Concussion symptoms and subdural symptoms are often the same/similar, and distinguishing between the two isn't easy. With the history of the fall, however, you'd thought she would have had either an infused CT or an MRI immediately, and a 2nd scan 48 hours later.
An expert not involved in Mrs. Clinton's care said that clots are most common in the leg
That would be a deep vein thrombosis.
or in a large vein in the head.
That would be a cavernous sinus thrombosis; those are downright dangerous.
Dr.

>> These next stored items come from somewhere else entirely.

lemma pbc_intro (X : Int) (hX : 1 ≤ X) : ∀ (l : List Int) (path : PySem.Set Int) (i : Nat),
    i < l.length → l.getD i 0 ≤ 0 →
    (∀ j : Nat, j < i → ¬ l.getD j 0 ≤ 0) →
    (∀ j : Nat, j < i → ¬ Covers X path (l.take (j + 1))) →
    PBC X l path := by
  intro l
  induction l with
  | nil => intro path i hi _ _ _; simp at hi
  | cons item rest ih =>
    intro path i hi h0 hmin hcov
    rw [PBC]
    rcases i with _ | i'
    · have hit : item ≤ 0 := by simpa using h0
      rw [if_neg (by omega)]
      exact Or.inl hit
    · have h1 : (1:Int) ≤ item := by
        have := hmin 0 (Nat.succ_pos _)
        simp only [List.getD_cons_zero] at this
        omega
      by_cases hgt : item > X
      · rw [if_pos hgt]
        apply ih path i' (by simpa using hi) (by simpa using h0)
        · intro j hj
          have := hmin (j + 1) (by omega)
          simpa using this
        · intro j hj hc
          apply hcov (j + 1) (by omega)
          intro v hv
          rcases hc v hv with h | h
          · exact Or.inl h
          · rw [List.take_succ_cons]
            exact Or.inr (List.mem_cons_of_mem _ h)
      · rw [if_neg hgt]
        right
        constructor
        · intro hfull
          apply hcov 0 (Nat.succ_pos _)
          intro v hv
          rcases (PySem.Set.mem_add _ _ _).mp (hfull v hv) with h | rfl
          · exact Or.inl h
          · right
            simp [List.take_succ_cons]
        · apply ih (PySem.Set.add path item) i' (by simpa using hi) (by simpa using h0)
          · intro j hj
            have := hmin (j + 1) (by omega)
            simpa using this
          · intro j hj hc
            apply hcov (j + 1) (by omega)
            intro v hv
            rw [List.take_succ_cons]
            rcases hc v hv with h | h
            · rcases (PySem.Set.mem_add _ _ _).mp h with h' | rfl
              · exact Or.inl h'
              · exact Or.inr List.mem_cons_self
            · exact Or.inr (List.mem_cons_of_mem _ h)

-- ===== VERDICT (by name: the statement is the Claim_ definition above) =====
theorem solution_spec : Claim_unchanged_solution := by
  intro X A _hDom
  unfold Spec_solution
  intro hD
  show solution X A = solution_alt X A
  rw [← bridge X A]
  unfold solution
  by_cases hX : 1 ≤ X
  · show solGoA X (Rng X) 0 PySem.Set.empty A = solGoB X 0 PySem.Set.empty X A
    apply mainEq X hX A 0 PySem.Set.empty PySem.Set.empty X
    · exact List.nodup_nil
    · exact List.nodup_nil
    · intro v hv; exact absurd hv (List.not_mem_nil)
    · intro v hv; exact absurd hv (List.not_mem_nil)
    · intro v _ _
      constructor
      · intro hv; exact absurd hv (List.not_mem_nil)
      · intro hv; exact absurd hv (List.not_mem_nil)
    · simp [PySem.Set.empty]
    · exact hX
    · by_cases hc : Covers X PySem.Set.empty A
      · refine Or.inl ⟨fun v hv => absurd hv (List.not_mem_nil), cpf_intro X A _ ?_⟩
        intro k hk hkcov hkmin x hx
        by_contra hx1
        apply hD
        have hcover : ∀ v ∈ Rng X, v ∈ A.take (k + 1) := by
          intro v hv
          rcases hkcov v hv with h | h
          · exact absurd h (List.not_mem_nil)
          · exact h
        refine ⟨hX, k, List.mem_range.mpr hk, (cnt_iff_cover X hX _).mpr hcover, ?_,
          ⟨x, hx, by omega⟩⟩
        intro t' ht' hcv
        exact hkmin t' (List.mem_range.mp ht')
          (fun v hv => Or.inr ((cnt_iff_cover X hX _).mp hcv v hv))
      · exact Or.inr hc
  · have hX0 : X ≤ 0 := by omega
    have hR0 : PySem.List.pyRange 1 (X + 1) 1 = [] := by
      rw [PySem.List.pyRange_one]
      have h : (X + 1 - 1).toNat = 0 := by omega
      rw [h]
      simp
    rw [hR0, show ([] : List Int) = PySem.Set.empty from rfl, solGoA_empty, solGoB_nonpos X hX0]

theorem solution_changed : Claim_changed_solution := by
  unfold Claim_changed_solution; decide

theorem solution_tight : Claim_exact_solution := by
  intro X A _hDom hD
  obtain ⟨hX, t0, ht0mem, hcnt, hminc, hpois⟩ := hD
  obtain ⟨x, hxmem, hx0⟩ := hpois
  have ht0 : t0 < A.length := List.mem_range.mp ht0mem
  have hcov : ∀ v ∈ Rng X, v ∈ A.take (t0 + 1) := (cnt_iff_cover X hX _).mp hcnt
  obtain ⟨j, hj, hjx⟩ := List.mem_iff_getElem.mp hxmem
  have hjlen : j < A.length ∧ j < t0 + 1 := by
    simp only [List.length_take] at hj
    omega
  have hgd : A.getD j 0 ≤ 0 := by
    rw [List.getD_eq_getElem A 0 hjlen.1]
    rw [List.getElem_take] at hjx
    omega
  obtain ⟨i0, hQ, hmin⟩ :=
    exists_minimal (P := fun i => i < A.length ∧ A.getD i 0 ≤ 0) ⟨j, hjlen.1, hgd⟩
  have hi0j : i0 ≤ j := by
    by_contra hlt
    exact hmin j (by omega) ⟨hjlen.1, hgd⟩
  have hA1 : solution X A = -1 := by
    apply A_neg X A 0 PySem.Set.empty
    apply pbc_intro X hX A PySem.Set.empty i0 hQ.1 hQ.2
    · intro j' hj' hle
      exact hmin j' hj' ⟨by omega, hle⟩
    · intro j' hj' hc
      apply hminc j' (List.mem_range.mpr (by omega))
      apply (cnt_iff_cover X hX _).mpr
      intro v hv
      rcases hc v hv with h | h
      · exact absurd h (List.not_mem_nil)
      · exact h
  have hcovA : ∀ v ∈ Rng X, v ∈ A := by
    intro v hv
    exact List.take_subset _ _ (hcov v hv)
  have hB : solution_alt X A = ((sInf {k : Nat | ∀ v ∈ Rng X, v ∈ A.take (k + 1)} : Nat) : Int) :=
    alt_covered X hX A hcovA
  rw [hA1, hB]
  omega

David Langer, a brain surgeon and associate professor at Hofstra-North Shore-Long Island Jewish School of Medicine, said that prompt treatment usually dissolves the clots, but that untreated clots in the head can become more worrisome and even lead to a hemorrhage inside the brain. Blood-thinning drugs can dissolve the clots, he said, and patients may need to stay on them for weeks or months to make sure the problem does not recur.
The alternative is surgery to remove the clot: that can be a real problem, of course, but long-term anticoagulation for a subdural also has real risks.
Let us hope she heals well and quickly, so that she can enjoy her retirement.